• _About this exercise_
Write out exactly the lines from the first line of the records below through the line that contains "-- stated objective: simpler", and stop there.

• _Stored data_
_ _ _
-- pv_equiv track=rewrite | github.com/pypi-data/pypi-mirror-386 | packages/timeslib/timeslib-0.5.0-py3-none-any.whl/timeslib/appdata.py | reset_dict_keys
-- ===== SOURCE A (Python) =====
-- def reset_dict_keys(
--     dict_list: list[dict], keys_to_reset: dict | None = None
-- ) -> list[dict]:
--     """
--     Reset specified keys in a list of dictionaries to given values.
--     """
--     output_data = []
--
--     if keys_to_reset:
--         for dictionary in dict_list:
--             new_dictionary = dict()
--             for k in dictionary.keys():
--                 if k not in keys_to_reset.keys():
--                     new_dictionary[k] = dictionary[k]
--                 else:
--                     new_dictionary[k] = keys_to_reset[k]
--             output_data += [new_dictionary]
--         return output_data
--     else:
--         return dict_list
-- ===== SOURCE B (Python) =====
-- def reset_dict_keys(
--     dict_list: list[dict], keys_to_reset: dict | None = None
-- ) -> list[dict]:
--     """
--     Reset specified keys in a list of dictionaries to given values.
--     Copy-then-patch: shallow-copy each dict, then override in place the
--     reset keys that are already present (iterating the reset table).
--     """
--     if not keys_to_reset:
--         return dict_list
--     result = []
--     for d in dict_list:
--         patched = dict(d)
--         for k, v in keys_to_reset.items():
--             if k in patched:
--                 patched[k] = v
--         result.append(patched)
--     return result
-- ===== Notes on version B (the rewrite author's own statement) =====
-- stated objective: simpler
-- what changed: A rebuilds every dict key-by-key with a per-key membership branch over the reset table; B shallow-copies each dict and patches it in place by iterating the reset table, overriding only keys already present.
import Mathlib
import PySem

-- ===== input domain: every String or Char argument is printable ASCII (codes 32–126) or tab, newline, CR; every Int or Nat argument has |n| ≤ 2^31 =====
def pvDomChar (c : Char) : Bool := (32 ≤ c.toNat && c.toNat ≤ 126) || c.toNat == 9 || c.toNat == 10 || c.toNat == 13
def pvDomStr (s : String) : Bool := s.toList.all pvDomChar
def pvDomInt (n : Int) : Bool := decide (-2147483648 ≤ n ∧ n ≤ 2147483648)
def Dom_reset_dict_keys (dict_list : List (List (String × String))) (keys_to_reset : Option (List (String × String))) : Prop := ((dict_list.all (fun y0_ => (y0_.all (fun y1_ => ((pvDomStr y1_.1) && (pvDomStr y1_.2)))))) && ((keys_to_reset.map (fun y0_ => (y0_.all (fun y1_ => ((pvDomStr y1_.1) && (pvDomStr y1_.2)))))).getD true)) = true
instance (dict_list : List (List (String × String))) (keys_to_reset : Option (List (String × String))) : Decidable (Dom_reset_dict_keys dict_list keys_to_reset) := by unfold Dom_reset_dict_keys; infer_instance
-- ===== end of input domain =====

-- B replaces A's rebuild-every-dict-key-by-key-with-a-branch loop by copy-then-patch:
-- each dict is copied and the (usually much shorter) reset table is iterated, overriding
-- only keys already present; objective: a simpler decomposition.

-- ===== PORT A =====
-- first-match association lookup with default "" (Python's dictionary[k]; on Pre_ inputs the key is always present)
def rdkLookupD (l : List (String × String)) (k : String) : String :=
  ((l.find? (fun q => q.1 == k)).map (·.2)).getD ""

-- inner loop of A over one dictionary: for k in dictionary.keys(): new[k] = … ;
-- on Pre_ inputs (distinct keys, as in a Python dict) assigning a fresh key appends.
def rdkBuild (d kr : List (String × String)) : List (String × String) :=
  d.foldl (fun nd p =>
    if (kr.find? (fun q => q.1 == p.1)).isNone
    then nd ++ [(p.1, rdkLookupD d p.1)]
    else nd ++ [(p.1, rdkLookupD kr p.1)]) []

def reset_dict_keys (dict_list : List (List (String × String))) (keys_to_reset : Option (List (String × String))) : List (List (String × String)) :=
  let kr := keys_to_reset.getD []            -- 'if keys_to_reset:' — None and {} are falsy
  if kr.isEmpty then dict_list
  else dict_list.foldl (fun out d => out ++ [rdkBuild d kr]) []

-- ===== PORT B =====
-- 'patched[k] = v' overwrites the (on Pre_ inputs unique) entry with key k in place
def rdkPatch (d kr : List (String × String)) : List (String × String) :=
  kr.foldl (fun c p =>
    if c.any (fun q => q.1 == p.1)           -- 'if k in patched'
    then c.map (fun q => if q.1 == p.1 then (q.1, p.2) else q)
    else c) d

def reset_dict_keys_alt (dict_list : List (List (String × String))) (keys_to_reset : Option (List (String × String))) : List (List (String × String)) :=
  match keys_to_reset with
  | none => dict_list
  | some [] => dict_list
  | some kr => dict_list.map (fun d => rdkPatch d kr)

-- ===== PRECONDITION & SPEC =====
-- Pre_ excludes only association lists with duplicated keys (in an inner dict or in keys_to_reset):
-- those do not represent any Python dict, so A's behaviour is not defined on them.
def Pre_reset_dict_keys (dict_list : List (List (String × String))) (keys_to_reset : Option (List (String × String))) : Prop :=
  (∀ d ∈ dict_list, (d.map Prod.fst).Nodup) ∧ ((keys_to_reset.getD []).map Prod.fst).Nodup
instance (dict_list : List (List (String × String))) (keys_to_reset : Option (List (String × String))) : Decidable (Pre_reset_dict_keys dict_list keys_to_reset) := by unfold Pre_reset_dict_keys; infer_instance

def pvWitness_reset_dict_keys : (List (List (String × String))) × (Option (List (String × String))) :=
  ([[("a", "1"), ("b", "2")], [("b", "3")]], some [("b", "X"), ("c", "Y")])

def Spec_reset_dict_keys (dict_list : List (List (String × String))) (keys_to_reset : Option (List (String × String))) (out : List (List (String × String))) : Prop := out = reset_dict_keys_alt dict_list keys_to_reset
instance (dict_list : List (List (String × String))) (keys_to_reset : Option (List (String × String))) (out : List (List (String × String))) : Decidable (Spec_reset_dict_keys dict_list keys_to_reset out) := by unfold Spec_reset_dict_keys; infer_instance

-- ===== CLAIM (what is proved, stated in full; the proofs are below) =====
def Claim_equal_reset_dict_keys : Prop := ∀ (dict_list : List (List (String × String))) (keys_to_reset : Option (List (String × String))), Dom_reset_dict_keys dict_list keys_to_reset → Pre_reset_dict_keys dict_list keys_to_reset → Spec_reset_dict_keys dict_list keys_to_reset (reset_dict_keys dict_list keys_to_reset)

-- ===== LEMMAS AND PROOFS =====

-- on a nodup-key list, looking up an element's own key gives its value
theorem rdkLookupD_mem (d : List (String × String)) (p : String × String)
    (hp : p ∈ d) (hnd : (d.map Prod.fst).Nodup) : rdkLookupD d p.1 = p.2 := by
  induction d with
  | nil => cases hp
  | cons q d ih =>
    rw [List.map_cons] at hnd
    have h1 := (List.nodup_cons.1 hnd).1
    have h2 := (List.nodup_cons.1 hnd).2
    rcases List.mem_cons.1 hp with h | h
    · subst h; simp [rdkLookupD]
    · by_cases hk : q.1 = p.1
      · exact absurd (List.mem_map.2 ⟨p, h, hk.symm⟩) h1
      · simpa [rdkLookupD, hk] using ih h h2

-- B's guard is redundant: if no entry has the key, the map is the identity
theorem rdkStep_eq_map (d : List (String × String)) (p : String × String) :
    (if d.any (fun q => q.1 == p.1)
     then d.map (fun q => if q.1 == p.1 then (q.1, p.2) else q)
     else d)
    = d.map (fun q => if q.1 == p.1 then (q.1, p.2) else q) := by
  by_cases h : d.any (fun q => q.1 == p.1)
  · simp [h]
  · simp only [List.any_eq_true, beq_iff_eq, not_exists, not_and] at h
    have hm : d.map (fun q => if q.1 == p.1 then (q.1, p.2) else q) = d := by
      conv_rhs => rw [← List.map_id d]
      exact List.map_congr_left fun q hq => by simp [h q hq]
    rw [hm]; simp

-- the whole patch loop acts entry-wise
theorem rdkPatch_eq_map (d kr : List (String × String)) :
    rdkPatch d kr
    = d.map (fun p => kr.foldl (fun x r => if x.1 == r.1 then (x.1, r.2) else x) p) := by
  unfold rdkPatch
  induction kr generalizing d with
  | nil => simp
  | cons r kr ih =>
    rw [List.foldl_cons, rdkStep_eq_map d r, ih, List.map_map]
    simp only [List.foldl_cons]
    rfl

-- a substitution chain over keys all different from x's key leaves x unchanged
theorem rdkFold_fix (kr : List (String × String)) (x : String × String)
    (h : ∀ r ∈ kr, r.1 ≠ x.1) :
    kr.foldl (fun x r => if x.1 == r.1 then (x.1, r.2) else x) x = x := by
  induction kr with
  | nil => rfl
  | cons s kr ih =>
    rw [List.foldl_cons, if_neg (by simpa using Ne.symm (h s (List.mem_cons_self ..)))]
    exact ih fun r hr => h r (List.mem_cons_of_mem _ hr)

-- with nodup reset keys, the entry-wise substitution chain is the first-match lookup
theorem rdkFold_entry (kr : List (String × String)) (p : String × String)
    (hnd : (kr.map Prod.fst).Nodup) :
    kr.foldl (fun x r => if x.1 == r.1 then (x.1, r.2) else x) p
    = match kr.find? (fun q => q.1 == p.1) with
      | some r => (p.1, r.2)
      | none => p := by
  induction kr with
  | nil => simp
  | cons r kr ih =>
    rw [List.map_cons] at hnd
    have h1 := (List.nodup_cons.1 hnd).1
    have h2 := (List.nodup_cons.1 hnd).2
    by_cases h : p.1 = r.1
    · have hfix := rdkFold_fix kr (p.1, r.2)
        (fun r' hr' hc => h1 (List.mem_map.2 ⟨r', hr', by rw [hc, h]⟩))
      rw [List.foldl_cons, if_pos (by simpa using h),
        List.find?_cons_of_pos (by simpa using h.symm)]
      exact hfix
    · rw [List.foldl_cons, if_neg (by simpa using h),
        List.find?_cons_of_neg (by simpa using Ne.symm h)]
      exact ih h2

-- the two inner loops agree on one nodup-key dictionary
theorem rdkBuild_eq_patch (d kr : List (String × String))
    (hd : (d.map Prod.fst).Nodup) (hkr : (kr.map Prod.fst).Nodup) :
    rdkBuild d kr = rdkPatch d kr := by
  rw [rdkPatch_eq_map]
  unfold rdkBuild
  have hbody : (fun (nd : List (String × String)) (p : String × String) =>
      if (kr.find? (fun q => q.1 == p.1)).isNone
      then nd ++ [(p.1, rdkLookupD d p.1)]
      else nd ++ [(p.1, rdkLookupD kr p.1)])
      = fun nd p => nd ++ [if (kr.find? (fun q => q.1 == p.1)).isNone
                           then (p.1, rdkLookupD d p.1)
                           else (p.1, rdkLookupD kr p.1)] := by
    funext nd p; split <;> rfl
  rw [hbody, PySem.List.foldl_append_singleton_eq_map, List.nil_append]
  apply List.map_congr_left
  intro p hp
  rw [rdkFold_entry kr p hkr]
  cases hf : kr.find? (fun q => q.1 == p.1) with
  | none => simp [rdkLookupD_mem d p hp hd]
  | some r =>
    have hk : r.1 = p.1 := by simpa using List.find?_some hf
    simp [hf, rdkLookupD]

-- ===== VERDICT (by name: the statement is the Claim_ definition above) =====
theorem reset_dict_keys_spec : Claim_equal_reset_dict_keys := by
  intro dict_list keys_to_reset _ hpre
  unfold Spec_reset_dict_keys reset_dict_keys reset_dict_keys_alt
  obtain ⟨hdl, hkr⟩ := hpre
  cases keys_to_reset with
  | none => simp
  | some kr =>
    cases kr with
    | nil => simp
    | cons r kr' =>
      simp only [Option.getD_some, List.isEmpty_cons, if_neg (by decide : ¬ false = true)]
      rw [PySem.List.foldl_append_singleton_eq_map, List.nil_append]
      exact List.map_congr_left fun d hd =>
        rdkBuild_eq_patch d (r :: kr') (hdl d hd) (by simpa using hkr)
_ _ _
• _Answer to the exercise_
-- pv_equiv track=rewrite | github.com/pypi-data/pypi-mirror-386 | packages/timeslib/timeslib-0.5.0-py3-none-any.whl/timeslib/appdata.py | reset_dict_keys
-- ===== SOURCE A (Python) =====
-- def reset_dict_keys(
--     dict_list: list[dict], keys_to_reset: dict | None = None
-- ) -> list[dict]:
--     """
--     Reset specified keys in a list of dictionaries to given values.
--     """
--     output_data = []
--
--     if keys_to_reset:
--         for dictionary in dict_list:
--             new_dictionary = dict()
--             for k in dictionary.keys():
--                 if k not in keys_to_reset.keys():
--                     new_dictionary[k] = dictionary[k]
--                 else:
--                     new_dictionary[k] = keys_to_reset[k]
--             output_data += [new_dictionary]
--         return output_data
--     else:
--         return dict_list
-- ===== SOURCE B (Python) =====
-- def reset_dict_keys(
--     dict_list: list[dict], keys_to_reset: dict | None = None
-- ) -> list[dict]:
--     """
--     Reset specified keys in a list of dictionaries to given values.
--     Copy-then-patch: shallow-copy each dict, then override in place the
--     reset keys that are already present (iterating the reset table).
--     """
--     if not keys_to_reset:
--         return dict_list
--     result = []
--     for d in dict_list:
--         patched = dict(d)
--         for k, v in keys_to_reset.items():
--             if k in patched:
--                 patched[k] = v
--         result.append(patched)
--     return result
-- ===== Notes on version B (the rewrite author's own statement) =====
-- stated objective: simpler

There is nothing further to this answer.